───── Material shown

-- pv_equiv track=rewrite | github.com/codemelo/kimbot-v1 | message_processor.py | extract_num_str
-- ===== SOURCE A (Python) =====
-- def extract_num_str(str):
--     num_str = ''
--     for char in str:
--         if char.isdigit():
--             num_str += char
--         elif num_str:  # if we already have a number and encounter a non-numeric character
--             break
--
--     if num_str:
--         return num_str
--     else:
--         return None
-- ===== SOURCE B (Python) =====
-- from itertools import groupby
--
--
-- def extract_num_str(str):
--     for is_digit, run in groupby(str, key=lambda c: c.isdigit()):
--         if is_digit:
--             return ''.join(run)
--     return None
-- ===== Notes on version B (the rewrite author's own statement) =====
-- stated objective: idiomatic
-- what changed: Instead of A's flag-guarded accumulating loop with break, B partitions the string into maximal runs of equal digit-ness with itertools.groupby and returns the first digit run.
import Mathlib
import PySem

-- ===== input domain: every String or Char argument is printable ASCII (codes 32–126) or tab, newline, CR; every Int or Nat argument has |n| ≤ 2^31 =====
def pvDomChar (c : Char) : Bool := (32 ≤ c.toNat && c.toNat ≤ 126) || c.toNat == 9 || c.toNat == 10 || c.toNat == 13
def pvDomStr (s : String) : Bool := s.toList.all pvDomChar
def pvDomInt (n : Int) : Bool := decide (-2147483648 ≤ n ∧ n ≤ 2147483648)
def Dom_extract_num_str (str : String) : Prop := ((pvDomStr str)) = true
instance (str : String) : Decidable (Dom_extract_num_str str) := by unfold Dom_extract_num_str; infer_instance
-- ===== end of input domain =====

-- B replaces A's flag-guarded accumulating loop by an itertools.groupby partition into
-- maximal digit/non-digit runs, returning the first digit run (idiomatic; same value).

-- ===== PORT A =====
-- A's for-loop with break: recursion over the remaining chars, carrying the accumulated digits.
def extractNumLoopA : List Char → List Char → List Char
  | [], acc => acc
  | c :: cs, acc =>
    if PySem.Chars.isdigit c then extractNumLoopA cs (acc ++ [c])
    else if acc ≠ [] then acc
    else extractNumLoopA cs acc

def extract_num_str (str : String) : Option String :=
  let num_str := extractNumLoopA str.toList []
  if num_str ≠ [] then some (String.ofList num_str) else none

-- ===== PORT B =====
-- itertools.groupby with key isdigit: maximal runs of chars whose key agrees, with the key.
def pyGroupBy (f : Char → Bool) : List Char → List (Bool × List Char)
  | [] => []
  | c :: cs =>
    (f c, c :: cs.takeWhile (fun d => f d == f c)) ::
      pyGroupBy f (cs.dropWhile (fun d => f d == f c))
termination_by l => l.length
decreasing_by
  simpa using Nat.lt_succ_of_le (List.length_dropWhile_le _ cs)

-- B's for-loop over the groups: return the first run whose key is true.
def findDigitRun : List (Bool × List Char) → Option (List Char)
  | [] => none
  | (isDig, run) :: rest => if isDig then some run else findDigitRun rest

def extract_num_str_alt (str : String) : Option String :=
  match findDigitRun (pyGroupBy PySem.Chars.isdigit str.toList) with
  | some run => some (String.ofList run)
  | none => none

-- ===== PRECONDITION & SPEC =====
def Spec_extract_num_str (str : String) (out : Option String) : Prop := out = extract_num_str_alt str
instance (str : String) (out : Option String) : Decidable (Spec_extract_num_str str out) := by unfold Spec_extract_num_str; infer_instance

-- ===== CLAIM (what is proved, stated in full; the proofs are below) =====
def Claim_equal_extract_num_str : Prop := ∀ (str : String), Dom_extract_num_str str → Spec_extract_num_str str (extract_num_str str)

-- ===== LEMMAS AND PROOFS =====
theorem extractNumLoopA_ne_nil (cs acc : List Char) (h : acc ≠ []) :
    extractNumLoopA cs acc = acc ++ cs.takeWhile (fun c => PySem.Chars.isdigit c) := by
  induction cs generalizing acc with
  | nil => simp [extractNumLoopA]
  | cons c cs ih =>
    simp only [extractNumLoopA, List.takeWhile]
    by_cases hd : PySem.Chars.isdigit c
    · simp [hd, ih (acc ++ [c]) (by simp)]
    · simp [hd, h]

theorem extractNumLoopA_nil (cs : List Char) :
    extractNumLoopA cs [] =
      (cs.dropWhile (fun c => !PySem.Chars.isdigit c)).takeWhile (fun c => PySem.Chars.isdigit c) := by
  induction cs with
  | nil => simp [extractNumLoopA]
  | cons c cs ih =>
    simp only [extractNumLoopA, List.dropWhile]
    by_cases hd : PySem.Chars.isdigit c
    · simp [hd, extractNumLoopA_ne_nil cs [c] (by simp)]
    · simp [hd, ih]

theorem dropWhile_idem (p : Char → Bool) (l : List Char) :
    (l.dropWhile p).dropWhile p = l.dropWhile p := by
  induction l with
  | nil => simp
  | cons c cs ih =>
    by_cases h : p c
    · simpa [List.dropWhile, h] using ih
    · simp [List.dropWhile, h]

theorem findDigitRun_pyGroupBy (p : Char → Bool) (l : List Char) :
    findDigitRun (pyGroupBy p l) =
      (let r := (l.dropWhile (fun c => !p c)).takeWhile p
       if r = [] then none else some r) := by
  induction hn : l.length using Nat.strong_induction_on generalizing l with
  | _ n ih =>
    cases l with
    | nil => simp [pyGroupBy, findDigitRun]
    | cons c cs =>
      by_cases hc : p c
      · simp only [pyGroupBy, findDigitRun, hc, if_pos]
        simp [List.dropWhile, hc]
      · have hc' : p c = false := by simpa using hc
        have heq : (fun d => p d == false) = (fun d : Char => !p d) := by funext d; simp
        simp only [pyGroupBy, findDigitRun, hc', Bool.false_eq_true, if_false]
        rw [heq]
        have hrec := ih (cs.dropWhile (fun d => !p d)).length
          (by subst hn; simpa using Nat.lt_succ_of_le (List.length_dropWhile_le _ cs))
          (cs.dropWhile (fun d => !p d)) rfl
        rw [show List.dropWhile (fun c => !p c) (c :: cs) = List.dropWhile (fun c => !p c) cs
              from by simp [List.dropWhile, hc'],
            hrec, dropWhile_idem]

-- ===== VERDICT (by name: the statement is the Claim_ definition above) =====
theorem extract_num_str_spec : Claim_equal_extract_num_str := by
  intro s _
  unfold Spec_extract_num_str extract_num_str extract_num_str_alt
  rw [findDigitRun_pyGroupBy]
  simp only [extractNumLoopA_nil]
  split_ifs <;> simp_all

──────────

▸ Assignment:
Find and copy every line in the entries above where the string "unfold" occurs.

▸ Your response:
instance (str : String) : Decidable (Dom_extract_num_str str) := by unfold Dom_extract_num_str; infer_instance
instance (str : String) (out : Option String) : Decidable (Spec_extract_num_str str out) := by unfold Spec_extract_num_str; infer_instance
  unfold Spec_extract_num_str extract_num_str extract_num_str_alt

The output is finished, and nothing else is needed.